How reproducible: Often


Steps to Reproduce:
1. see above

Comment 1 John Meneghini 2022-08-30 12:22:19 UTC

Marco what's the storage array used to find this bug. DellEMC? I think this is a long standing problem that either needs to be fixed upstream, or pushed back to the vendor.  I don't think we see this problem with anything but the specific vendors array.

Comment 2 TimmyJ 2022-12-29 09:54:36 UTC

Did you manage to fix the write error? I have a similar error, I wonder what you found the solution.

Comment 3 TimmyJ 2022-12-29 15:16:37 UTC

Did you manage to fix the write error? I have a similar error, I wonder what you found the solution. I tried searching the internet for solutions, using the essay title maker https://papersowl.com/essay-title-generator/ to generate the right search queries. But so far I have not found the information, and because of this I cannot finish my educational project.

Comment 4 John Meneghini 2023-04-17 20:48:20 UTC

Marco, is this still a problem with RHEL 9.2?

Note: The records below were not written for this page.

def solution (food_times : List Int) (k : Int) : Int :=
  let pairs := (PySem.List.enumerate food_times 0).map (fun p => (p.2, p.1 + 1))
  -- heapq.heapify(food_times): identity in the multiset model of the heap
  let r := pvLoopA pairs 0 k
  if r.1 = [] then -1
  else
    let s := PySem.List.sorted r.1 (fun p => p.2)
    (PySem.List.pyGetD s (PySem.Int.mod r.2 (s.length : Int)) (0, 0)).2

-- ===== PORT B =====
-- the pointer scan of B: walk the pre-sorted list, remaining count = length of the rest
def pvScanB : List (Int × Int) → Int → Int → List (Int × Int) × Int
  | [], _, k => ([], k)
  | p :: rest, turn, k =>
    let cost := (p.1 - turn) * ((rest.length : Int) + 1)
    if cost > k then (p :: rest, k)
    else pvScanB rest p.1 (k - cost)

def solution_alt (food_times : List Int) (k : Int) : Int :=
  let pairs := PySem.List.sorted2 ((PySem.List.enumerate food_times 0).map (fun p => (p.2, p.1 + 1)))
      (fun p => p.1) (fun p => p.2)
  let r := pvScanB pairs 0 k
  if r.1 = [] then -1
  else
    let s := PySem.List.sorted r.1 (fun p => p.2)
    (PySem.List.pyGetD s (PySem.Int.mod r.2 (s.length : Int)) (0, 0)).2

-- ===== PRECONDITION & SPEC =====
def Spec_solution (food_times : List Int) (k : Int) (out : Int) : Prop := out = solution_alt food_times k
instance (food_times : List Int) (k : Int) (out : Int) : Decidable (Spec_solution food_times k out) := by unfold Spec_solution; infer_instance

-- ===== CLAIM (what is proved, stated in full; the proofs are below) =====
def Claim_equal_solution : Prop := ∀ (food_times : List Int) (k : Int), Dom_solution food_times k → Spec_solution food_times k (solution food_times k)

-- ===== LEMMAS AND PROOFS =====

-- Python's lexicographic strict order on the (t, index) pairs
def pvLt (a b : Int × Int) : Prop := a.1 < b.1 ∨ (a.1 = b.1 ∧ a.2 < b.2)

lemma pvLt_asymm {a b : Int × Int} (h : pvLt a b) : ¬ pvLt b a := by
  obtain ⟨a1, a2⟩ := a; obtain ⟨b1, b2⟩ := b; simp [pvLt] at *; omega

lemma pvLt_trans {a b c : Int × Int} (h1 : pvLt a b) (h2 : pvLt b c) : pvLt a c := by
  obtain ⟨a1, a2⟩ := a; obtain ⟨b1, b2⟩ := b; obtain ⟨c1, c2⟩ := c
  simp [pvLt] at *; omega

lemma pvLt_of_not_of_lt {a b c : Int × Int} (h1 : ¬ pvLt a b) (h2 : pvLt a c) : pvLt b c := by
  obtain ⟨a1, a2⟩ := a; obtain ⟨b1, b2⟩ := b; obtain ⟨c1, c2⟩ := c
  simp [pvLt] at *; omega
-- pv_equiv track=rewrite | github.com/vlasmirnov/Juno | operations/maf.py | getMatchSlices
-- ===== SOURCE A (Python) =====
-- def getMatchSlices(matchColsList):
--     matchSlices = []
--     matches = len(matchColsList[0]) if len(matchColsList) > 0 else 0
--     n1 = 0
--     for n2 in range(matches):
--         if n2 == matches - 1 or max(matchCols[n2+1] - matchCols[n2] - 1 for matchCols in matchColsList) > 0:
--             matchSlices.append( list(range(n1, n2 + 1)) )
--             n1 = n2 + 1
--     return matchSlices
-- ===== SOURCE B (Python) =====
-- def getMatchSlices(matchColsList):
--     # Row-major break-set union: each row contributes its own set of break positions,
--     # then the sorted union of breaks cuts the column range into slices.
--     matches = len(matchColsList[0]) if matchColsList else 0
--     if matches == 0:
--         return []
--     breaks = set()
--     for mc in matchColsList:
--         for n in range(matches - 1):
--             if mc[n + 1] - mc[n] > 1:
--                 breaks.add(n)
--     slices = []
--     start = 0
--     for e in sorted(breaks) + [matches - 1]:
--         slices.append(list(range(start, e + 1)))
--         start = e + 1
--     return slices
-- ===== Notes on version B (the rewrite author's own statement) =====
-- stated objective: alternative
-- what changed: Replaces A's column-major fused scan (one pass over positions with a max() over all rows and an inline running slice start) with a row-major algorithm: each row is scanned on its own to contribute break positions to a set, the union is sorted, and the slices are cut from the column range at the sorted break points.
import Mathlib
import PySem

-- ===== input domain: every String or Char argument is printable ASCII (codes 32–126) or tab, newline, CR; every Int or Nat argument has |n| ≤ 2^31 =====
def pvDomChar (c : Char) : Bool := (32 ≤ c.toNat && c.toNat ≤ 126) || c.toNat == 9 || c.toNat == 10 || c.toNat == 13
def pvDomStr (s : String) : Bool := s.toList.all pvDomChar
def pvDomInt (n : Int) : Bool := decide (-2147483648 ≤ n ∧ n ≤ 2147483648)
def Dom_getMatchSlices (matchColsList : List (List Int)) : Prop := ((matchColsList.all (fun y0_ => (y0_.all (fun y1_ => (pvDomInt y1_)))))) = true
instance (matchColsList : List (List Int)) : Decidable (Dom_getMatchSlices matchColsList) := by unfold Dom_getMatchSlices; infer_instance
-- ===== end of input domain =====

-- B replaces A's column-major fused scan with a row-major algorithm: each row
-- contributes break positions to a set, the sorted union cuts the column range.

-- ===== PORT A =====
-- Literal port of A: one fold over range(matchesN) carrying (matchSlices, n1);
-- the gap test is max(mc[n2+1] - mc[n2] - 1 for mc in matchColsList) > 0.
-- pyGetD is used for mc[i]; exact under Pre_ (all accessed indices in range).
def getMatchSlices (matchColsList : List (List Int)) : List (List Int) :=
  let matchesN : Int := if 0 < matchColsList.length then (matchColsList.headI.length : Int) else 0
  (((PySem.List.pyRange 0 matchesN 1).foldl (fun (st : List (List Int) × Int) n2 =>
    if n2 = matchesN - 1 ∨
        0 < (PySem.List.max? (matchColsList.map (fun mc =>
              PySem.List.pyGetD mc (n2 + 1) 0 - PySem.List.pyGetD mc n2 0 - 1)) (fun x => x)).getD 0
    then (st.1 ++ [PySem.List.pyRange st.2 (n2 + 1) 1], n2 + 1)
    else st) ([], 0)).1)

-- ===== PORT B =====
-- Literal port of B: outer fold over the rows, inner fold over range(matches-1)
-- adding break positions to a PySem.Set; then the emit-fold over sorted(breaks)+[matches-1].
def getMatchSlices_alt (matchColsList : List (List Int)) : List (List Int) :=
  let matchesN : Int := if matchColsList ≠ [] then (matchColsList.headI.length : Int) else 0
  if matchesN = 0 then []
  else
    let breaks : PySem.Set Int := matchColsList.foldl (fun s mc =>
      (PySem.List.pyRange 0 (matchesN - 1) 1).foldl (fun s n =>
        if 1 < PySem.List.pyGetD mc (n + 1) 0 - PySem.List.pyGetD mc n 0
        then PySem.Set.add s n else s) s) PySem.Set.empty
    ((PySem.List.sorted breaks (fun x => x) false ++ [matchesN - 1]).foldl
      (fun (st : List (List Int) × Int) e =>
        (st.1 ++ [PySem.List.pyRange st.2 (e + 1) 1], e + 1)) ([], 0)).1

-- ===== PRECONDITION & SPEC =====
-- Pre_ excludes exactly the inputs where Python A raises an IndexError: when the first
-- row has length ≥ 2 (so the gap test is evaluated), every row must be at least that long.
def Pre_getMatchSlices (matchColsList : List (List Int)) : Prop :=
  2 ≤ matchColsList.headI.length →
    ∀ l ∈ matchColsList, matchColsList.headI.length ≤ l.length
instance (matchColsList : List (List Int)) : Decidable (Pre_getMatchSlices matchColsList) := by
  unfold Pre_getMatchSlices; infer_instance

def pvWitness_getMatchSlices : List (List Int) := [[0, 1, 2, 5, 6], [3, 4, 5, 9, 10]]

def Spec_getMatchSlices (matchColsList : List (List Int)) (out : List (List Int)) : Prop := out = getMatchSlices_alt matchColsList
instance (matchColsList : List (List Int)) (out : List (List Int)) : Decidable (Spec_getMatchSlices matchColsList out) := by unfold Spec_getMatchSlices; infer_instance

-- ===== CLAIM (what is proved, stated in full; the proofs are below) =====
def Claim_equal_getMatchSlices : Prop := ∀ (matchColsList : List (List Int)), Dom_getMatchSlices matchColsList → Pre_getMatchSlices matchColsList → Spec_getMatchSlices matchColsList (getMatchSlices matchColsList)

-- ===== LEMMAS AND PROOFS =====

-- running max of an Int list is positive iff some contributing value is positive
theorem pv_foldl_max_pos (xs : List Int) : ∀ x : Int,
    (0 < xs.foldl max x) ↔ (0 < x ∨ ∃ y ∈ xs, 0 < y) := by
  induction xs with
  | nil => intro x; simp
  | cons a t ih =>
    intro x
    simp only [List.foldl_cons, ih, List.exists_mem_cons_iff, lt_max_iff]
    tauto

-- A's max-based gap test agrees with the pointwise "some row has gap > 1" test
theorem pv_cond_iff (L : List (List Int)) (hL : L ≠ []) (f : List Int → Int) :
    (0 < (PySem.List.max? (L.map (fun mc => f mc - 1)) (fun x => x)).getD 0)
      ↔ ∃ mc ∈ L, 1 < f mc := by
  cases L with
  | nil => exact absurd rfl hL
  | cons a t =>
    rw [List.map_cons, PySem.List.max?_id_cons]
    simp only [Option.getD_some, pv_foldl_max_pos, List.exists_mem_cons_iff, List.mem_map]
    constructor
    · rintro (h | ⟨y, ⟨mc, hmc, rfl⟩, h0⟩)
      · exact Or.inl (by omega)
      · exact Or.inr ⟨mc, hmc, by omega⟩
    · rintro (h | ⟨mc, hmc, h0⟩)
      · exact Or.inl (by omega)
      · exact Or.inr ⟨f mc - 1, ⟨mc, hmc, rfl⟩, by omega⟩

-- membership in the inner break-collecting fold over one row
theorem pv_mem_inner (p : Int → Prop) [DecidablePred p] :
    ∀ (ns : List Int) (s : PySem.Set Int) (x : Int),
      x ∈ ns.foldl (fun s n => if p n then PySem.Set.add s n else s) s
        ↔ x ∈ s ∨ (x ∈ ns ∧ p x) := by
  intro ns
  induction ns with
  | nil => simp
  | cons a t ih =>
    intro s x
    by_cases h : p a
    · simp only [List.foldl_cons, if_pos h, ih, PySem.Set.mem_add, List.mem_cons]
      constructor
      · rintro ((hs | rfl) | ht); exacts [Or.inl hs, Or.inr ⟨Or.inl rfl, h⟩,
          Or.inr ⟨Or.inr ht.1, ht.2⟩]
      · rintro (hs | ⟨(rfl | ht), hp⟩); exacts [Or.inl (Or.inl hs), Or.inl (Or.inr rfl),
          Or.inr ⟨ht, hp⟩]
    · simp only [List.foldl_cons, if_neg h, ih, List.mem_cons]
      constructor
      · rintro (hs | ht); exacts [Or.inl hs, Or.inr ⟨Or.inr ht.1, ht.2⟩]
      · rintro (hs | ⟨(rfl | ht), hp⟩); exacts [Or.inl hs, absurd hp h, Or.inr ⟨ht, hp⟩]

-- the inner fold preserves Nodup
theorem pv_nodup_inner (p : Int → Prop) [DecidablePred p] :
    ∀ (ns : List Int) (s : PySem.Set Int), s.Nodup →
      (ns.foldl (fun s n => if p n then PySem.Set.add s n else s) s).Nodup := by
  intro ns
  induction ns with
  | nil => intro s hs; exact hs
  | cons a t ih =>
    intro s hs
    by_cases h : p a
    · simpa [h] using ih _ (PySem.Set.nodup_add _ _ hs)
    · simpa [h] using ih _ hs

-- membership in the whole break set (outer fold over rows)
theorem pv_mem_breaks (g : List Int → Int → Prop) [∀ mc n, Decidable (g mc n)] (ns : List Int) :
    ∀ (rows : List (List Int)) (s : PySem.Set Int) (x : Int),
      x ∈ rows.foldl (fun s mc =>
            ns.foldl (fun s n => if g mc n then PySem.Set.add s n else s) s) s
        ↔ x ∈ s ∨ (x ∈ ns ∧ ∃ mc ∈ rows, g mc x) := by
  intro rows
  induction rows with
  | nil => simp
  | cons r t ih =>
    intro s x
    simp only [List.foldl_cons, ih, pv_mem_inner (g r) ns s x, List.exists_mem_cons_iff]
    tauto

-- the whole break set is Nodup
theorem pv_nodup_breaks (g : List Int → Int → Prop) [∀ mc n, Decidable (g mc n)] (ns : List Int) :
    ∀ (rows : List (List Int)) (s : PySem.Set Int), s.Nodup →
      (rows.foldl (fun s mc =>
         ns.foldl (fun s n => if g mc n then PySem.Set.add s n else s) s) s).Nodup := by
  intro rows
  induction rows with
  | nil => intro s hs; exact hs
  | cons r t ih =>
    intro s hs
    exact ih _ (pv_nodup_inner (g r) ns s hs)

-- fused scan = emit-fold over the filtered break indices
theorem pv_fused_eq_twopass (c : Int → Prop) [DecidablePred c] :
    ∀ (ns : List Int) (ms : List (List Int)) (n1 : Int),
      (ns.foldl (fun (st : List (List Int) × Int) n2 =>
          if c n2 then (st.1 ++ [PySem.List.pyRange st.2 (n2 + 1) 1], n2 + 1) else st) (ms, n1))
        = ((ns.filter (fun n2 => decide (c n2))).foldl (fun (st : List (List Int) × Int) b =>
            (st.1 ++ [PySem.List.pyRange st.2 (b + 1) 1], b + 1)) (ms, n1)) := by
  intro ns
  induction ns with
  | nil => intro ms n1; rfl
  | cons a t ih =>
    intro ms n1
    by_cases h : c a <;> simp [h, ih]

-- ===== VERDICT (by name: the statement is the Claim_ definition above) =====
theorem getMatchSlices_spec : Claim_equal_getMatchSlices := by
  intro L _ _
  unfold Spec_getMatchSlices getMatchSlices getMatchSlices_alt
  by_cases hL : L = []
  · subst hL; simp [PySem.List.pyRange_one_eq_nil]
  · have hlen : 0 < L.length := List.length_pos_iff.mpr hL
    simp only [hlen, if_pos, hL, ne_eq, not_false_eq_true, if_pos]
    by_cases hz : (L.headI.length : Int) = 0
    · simp [hz, PySem.List.pyRange_one_eq_nil]
    · rw [if_neg hz]
      have h1 : 1 ≤ (L.headI.length : Int) := by
        have := Int.natCast_nonneg L.headI.length; omega
      rw [pv_fused_eq_twopass
        (fun n2 => n2 = (L.headI.length : Int) - 1 ∨
          0 < (PySem.List.max? (L.map (fun mc =>
              PySem.List.pyGetD mc (n2 + 1) 0 - PySem.List.pyGetD mc n2 0 - 1)) (fun x => x)).getD 0)]
      -- split the range at the last position and simplify the filter
      have hsplit : PySem.List.pyRange 0 (L.headI.length : Int) 1
          = PySem.List.pyRange 0 ((L.headI.length : Int) - 1) 1 ++ [(L.headI.length : Int) - 1] := by
        rw [PySem.List.pyRange_one_append 0 ((L.headI.length : Int) - 1) (L.headI.length : Int)
          (by omega) (by omega)]
        congr 1
        rw [PySem.List.pyRange_one_cons (by omega),
          PySem.List.pyRange_one_eq_nil (by omega)]
      have hfilter : (PySem.List.pyRange 0 (L.headI.length : Int) 1).filter
            (fun n2 => decide (n2 = (L.headI.length : Int) - 1 ∨
              0 < (PySem.List.max? (L.map (fun mc =>
                  PySem.List.pyGetD mc (n2 + 1) 0 - PySem.List.pyGetD mc n2 0 - 1)) (fun x => x)).getD 0))
          = (PySem.List.pyRange 0 ((L.headI.length : Int) - 1) 1).filter
              (fun n => decide (∃ mc ∈ L,
                1 < PySem.List.pyGetD mc (n + 1) 0 - PySem.List.pyGetD mc n 0))
            ++ [(L.headI.length : Int) - 1] := by
        rw [hsplit, List.filter_append]
        congr 1
        · apply List.filter_congr
          intro n hn
          have hn' := (PySem.List.mem_pyRange_one).mp hn
          simp only [decide_eq_decide]
          have hne : ¬ n = (L.headI.length : Int) - 1 := by omega
          rw [pv_cond_iff L hL (fun mc =>
            PySem.List.pyGetD mc (n + 1) 0 - PySem.List.pyGetD mc n 0)]
          tauto
        · simp
      rw [hfilter]
      -- B's sorted break set is exactly that filtered list
      have hsorted : PySem.List.sorted
            (L.foldl (fun s mc =>
              (PySem.List.pyRange 0 ((L.headI.length : Int) - 1) 1).foldl (fun s n =>
                if 1 < PySem.List.pyGetD mc (n + 1) 0 - PySem.List.pyGetD mc n 0
                then PySem.Set.add s n else s) s) PySem.Set.empty) (fun x => x) false
          = (PySem.List.pyRange 0 ((L.headI.length : Int) - 1) 1).filter
              (fun n => decide (∃ mc ∈ L,
                1 < PySem.List.pyGetD mc (n + 1) 0 - PySem.List.pyGetD mc n 0)) := by
        apply PySem.List.sorted_eq_of_perm_of_pairwise_lt
        · rw [List.perm_ext_iff_of_nodup
            (List.Nodup.filter _ (PySem.List.nodup_pyRange_one _ _))
            (pv_nodup_breaks (fun mc n =>
              1 < PySem.List.pyGetD mc (n + 1) 0 - PySem.List.pyGetD mc n 0)
              (PySem.List.pyRange 0 ((L.headI.length : Int) - 1) 1) L PySem.Set.empty List.nodup_nil)]
          intro x
          rw [pv_mem_breaks (fun mc n =>
              1 < PySem.List.pyGetD mc (n + 1) 0 - PySem.List.pyGetD mc n 0)
              (PySem.List.pyRange 0 ((L.headI.length : Int) - 1) 1) L PySem.Set.empty x]
          simp only [List.mem_filter, decide_eq_true_eq, PySem.Set.empty, List.not_mem_nil,
            false_or]
        · exact List.Pairwise.filter _ (PySem.List.pairwise_lt_pyRange_one _ _)
      rw [hsorted]
-- pv_equiv track=rewrite | github.com/RayChenPy/AI_writtenscore | static/app_0629_v4.py | count_error
-- ===== SOURCE A (Python) =====
-- def count_error(predict):
--     count_error=0
--     ans=[]
--     for i in predict:
--         ans.append(i[0])
--
--     for number,i in enumerate(predict):
--         for each in i[1:]:
--             if each != ans[number]:
--                 count_error+=1
--     return count_error
-- ===== SOURCE B (Python) =====
-- def count_error(predict):
--     total = 0
--     for row in predict:
--         freq = {}
--         for x in row:
--             freq[x] = freq.get(x, 0) + 1
--         total += len(row) - freq[row[0]]
--     return total
-- ===== Notes on version B (the rewrite author's own statement) =====
-- stated objective: alternative
-- what changed: Replaces A's ans list and nested mismatch scan (comparing each tail element to the reference) with a per-row frequency dictionary built in one comparison-free pass: mismatches = len(row) - freq[row[0]].
import Mathlib
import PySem

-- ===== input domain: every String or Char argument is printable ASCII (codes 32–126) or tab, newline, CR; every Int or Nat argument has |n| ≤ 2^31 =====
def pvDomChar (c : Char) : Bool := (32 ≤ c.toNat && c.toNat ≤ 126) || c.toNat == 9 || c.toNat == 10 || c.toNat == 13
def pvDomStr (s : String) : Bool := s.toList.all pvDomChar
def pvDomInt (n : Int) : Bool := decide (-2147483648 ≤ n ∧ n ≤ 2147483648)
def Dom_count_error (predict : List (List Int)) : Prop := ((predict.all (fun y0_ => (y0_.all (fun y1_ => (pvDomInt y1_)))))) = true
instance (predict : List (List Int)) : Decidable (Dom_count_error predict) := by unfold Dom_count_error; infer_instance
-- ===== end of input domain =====

-- B replaces A's ans list and nested mismatch scan with a per-row frequency dictionary:
-- mismatches = len(row) - freq[row[0]] (alternative decomposition, same cost).

-- ===== PORT A =====
def count_error (predict : List (List Int)) : Int :=
  let ans := predict.map (fun i => (PySem.List.pyGet? i 0).getD 0)
  (PySem.List.enumerate predict).foldl
    (fun c p =>
      (PySem.List.slice p.2 (some 1) none).foldl
        (fun c each => if each ≠ (PySem.List.pyGet? ans p.1).getD 0 then c + 1 else c) c)
    0

-- ===== PORT B =====
-- freq[row[0]] never raises under Pre_ (row nonempty ⇒ the key was inserted), so getD is exact there.
def count_error_alt (predict : List (List Int)) : Int :=
  predict.foldl
    (fun total row =>
      let freq := row.foldl (fun d x => d.insert x (d.getD x 0 + 1)) PySem.Dict.empty
      total + ((row.length : Int) - freq.getD ((PySem.List.pyGet? row 0).getD 0) 0))
    0

-- ===== PRECONDITION & SPEC =====
-- Pre_ excludes inputs with an empty row, on which A's i[0] raises IndexError (B's row[0] raises there too).
def Pre_count_error (predict : List (List Int)) : Prop := ∀ r ∈ predict, r ≠ []
instance (predict : List (List Int)) : Decidable (Pre_count_error predict) := by unfold Pre_count_error; infer_instance
def pvWitness_count_error : List (List Int) := [[1, 2, 1], [3, 3]]

def Spec_count_error (predict : List (List Int)) (out : Int) : Prop := out = count_error_alt predict
instance (predict : List (List Int)) (out : Int) : Decidable (Spec_count_error predict out) := by unfold Spec_count_error; infer_instance

-- ===== CLAIM (what is proved, stated in full; the proofs are below) =====
def Claim_equal_count_error : Prop := ∀ (predict : List (List Int)), Dom_count_error predict → Pre_count_error predict → Spec_count_error predict (count_error predict)

-- ===== LEMMAS AND PROOFS =====

-- A's outer loop, generalized over the enumerate start and the accumulator:
-- each row contributes the tail's count of elements differing from the looked-up ans value.
lemma countError_loop (rows : List (List Int)) (ans : List Int) (s : Int) (c : Int)
    (h : ∀ k : Nat, k < rows.length →
      (PySem.List.pyGet? ans (s + k)).getD 0 = (PySem.List.pyGet? (rows.getD k []) 0).getD 0) :
    (PySem.List.enumerate rows s).foldl
      (fun c p =>
        (PySem.List.slice p.2 (some 1) none).foldl
          (fun c each => if each ≠ (PySem.List.pyGet? ans p.1).getD 0 then c + 1 else c) c)
      c
    = c + (rows.map (fun row =>
        ((row.drop 1).countP (fun e => e ≠ (PySem.List.pyGet? row 0).getD 0) : Int))).sum := by
  induction rows generalizing s c with
  | nil => simp [PySem.List.enumerate]
  | cons r rs ih =>
    rw [PySem.List.enumerate_cons, List.foldl_cons]
    have h0 := h 0 (by simp)
    simp only [Int.natCast_zero, add_zero, List.getD_cons_zero] at h0
    have hinner :
        (PySem.List.slice r (some 1) none).foldl
          (fun c each => if each ≠ (PySem.List.pyGet? ans s).getD 0 then c + 1 else c) c
        = c + ((r.drop 1).countP (fun e => e ≠ (PySem.List.pyGet? r 0).getD 0) : Int) := by
      rw [PySem.List.slice_from r (by norm_num : (0:Int) ≤ 1), h0]
      simpa using PySem.List.foldl_count_if (fun e => decide (e ≠ (PySem.List.pyGet? r 0).getD 0)) (r.drop 1) c
    rw [hinner, ih (s + 1) _ ?_]
    · simp [List.map_cons, List.sum_cons]; ring
    · intro k hk
      have := h (k + 1) (by simpa using Nat.succ_lt_succ hk)
      simpa [add_assoc, add_comm, add_left_comm, Int.natCast_succ] using this

-- B's outer loop is the sum of the per-row contributions.
lemma altLoop (rows : List (List Int)) (c : Int) :
    rows.foldl
      (fun total row =>
        let freq := row.foldl (fun d x => d.insert x (d.getD x 0 + 1)) PySem.Dict.empty
        total + ((row.length : Int) - freq.getD ((PySem.List.pyGet? row 0).getD 0) 0))
      c
    = c + (rows.map (fun row =>
        ((row.length : Int) -
          (row.foldl (fun d x => d.insert x (d.getD x 0 + 1)) PySem.Dict.empty).getD
            ((PySem.List.pyGet? row 0).getD 0) 0))).sum := by
  induction rows generalizing c with
  | nil => simp
  | cons r rs ih => simp [List.foldl_cons, ih]; ring

-- Per nonempty row: tail mismatches with the head = length - (frequency dict at the head).
lemma row_count (a : Int) (t : List Int) :
    (((a :: t).drop 1).countP (fun e => e ≠ (PySem.List.pyGet? (a :: t) 0).getD 0) : Int)
    = ((a :: t).length : Int) -
      ((a :: t).foldl (fun d x => d.insert x (d.getD x 0 + 1)) PySem.Dict.empty).getD
        ((PySem.List.pyGet? (a :: t) 0).getD 0) 0 := by
  have h0 : (PySem.List.pyGet? (a :: t) 0).getD 0 = a := by
    simp [PySem.List.pyGet?, PySem.List.pyIdx?]
  rw [h0]
  rw [PySem.Dict.getD_foldl_insert_add_one]
  have hcount : (a :: t).count a = t.count a + 1 := by simp
  have hsplit : t.countP (fun e => decide (e ≠ a)) + t.count a = t.length := by
    have hlen := List.length_eq_countP_add_countP (l := t) (p := fun e => decide (e ≠ a))
    have hc : List.countP (fun x => decide ¬(decide (x ≠ a) = true)) t = t.count a := by
      rw [List.count]; exact List.countP_congr (fun x _ => by simp)
    omega
  simp only [List.drop_one, List.tail_cons, List.length_cons, hcount, PySem.Dict.getD_empty]
  push_cast
  omega

-- ===== VERDICT (by name: the statement is the Claim_ definition above) =====
theorem count_error_spec : Claim_equal_count_error := by
  intro predict _ hpre
  unfold Spec_count_error count_error count_error_alt
  rw [countError_loop predict (predict.map (fun i => (PySem.List.pyGet? i 0).getD 0)) 0 0 ?_]
  · rw [altLoop, zero_add, zero_add]
    congr 1
    apply List.map_congr_left
    intro row hrow
    obtain ⟨a, t, rfl⟩ := List.exists_cons_of_ne_nil (hpre row hrow)
    exact row_count a t
  · intro k hk
    rw [zero_add]
    rw [PySem.List.pyGet?_natCast]
    simp [List.getElem?_map, List.getD_eq_getElem?_getD, List.getElem?_eq_getElem hk]
-- pv_equiv track=rewrite | github.com/ngleoikin/PACD | s3cdo_structure_learning.py | _has_directed_path
-- ===== SOURCE A (Python) =====
-- from typing import Dict, List, Optional, Set, Tuple
--
-- def _has_directed_path(src: int, dst: int, directed: Set[Tuple[int, int]]) -> bool:
--     stack = [src]
--     visited = set()
--     adj: Dict[int, Set[int]] = {}
--     for a, b in directed:
--         adj.setdefault(a, set()).add(b)
--     while stack:
--         cur = stack.pop()
--         if cur == dst:
--             return True
--         if cur in visited:
--             continue
--         visited.add(cur)
--         for nxt in adj.get(cur, ()):
--             if nxt not in visited:
--                 stack.append(nxt)
--     return False
-- ===== SOURCE B (Python) =====
-- def _has_directed_path(src: int, dst: int, directed) -> bool:
--     # Fixed-point saturation: grow the set of nodes reachable from src by
--     # relaxing every edge until nothing changes, then test membership of dst.
--     reach = {src}
--     changed = True
--     while changed:
--         changed = False
--         for a, b in directed:
--             if a in reach and b not in reach:
--                 reach.add(b)
--                 changed = True
--     return dst in reach
-- ===== Notes on version B (the rewrite author's own statement) =====
-- stated objective: alternative
-- what changed: Replaces the adjacency-dict DFS with an explicit stack/visited set by a Bellman-Ford-style fixed-point saturation: repeatedly relax every edge to grow the reachable-from-src set until it stabilises, then test dst's membership.
import Mathlib
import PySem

Can we mark this as fixed in the current release.

Note: nvme/tcp is not supported in RHEL 8

Comment 5 Marco Patalano 2023-04-19 13:14:23 UTC

Hello John,

For RHEL-9.2, I do not see the following messages:

Failed to write to /dev/nvme-fabrics: Connection timed out

However, for both RHEL-8.8 and RHEL-9.2, I continue to see these messages when issuing "nvme connect-all":

# nvme connect-all
traddr=172.18.210.60 is already connected
traddr=172.18.210.61 is already connected
traddr=172.18.220.61 is already connected
traddr=172.18.220.60 is already connected

As mentioned previously, this may be confusing to customers as we did not establish any connections prior to issuing the command.

Finally, for RHEL-8.8, I continue to see the following only when using the Powerstore on the backend:

# nvme connect-all
Failed to write to /dev/nvme-fabrics: Connection timed out
Failed to write to /dev/nvme-fabrics: Connection timed out
Failed to write to /dev/nvme-fabrics: Connection timed out
Failed to write to /dev/nvme-fabrics: Connection timed out
Failed to write to /dev/nvme-fabrics: Connection timed out
Failed to write to /dev/nvme-fabrics: Connection timed out

Since NVMe-TCP is tech preview in RHEL-8, I am OK with closing this BZ. However, should I open a separate BZ to determine if the messaging for successful connections needs to be fixed?

Marco

Comment 7 RHEL Program Management 2023-07-26 07:28:16 UTC

After evaluating this issue, there are no plans to address it further or fix it in an upcoming release.  Therefore, it is being closed.  If plans change such that this issue will be fixed in an upcoming release, then the bug can be reopened.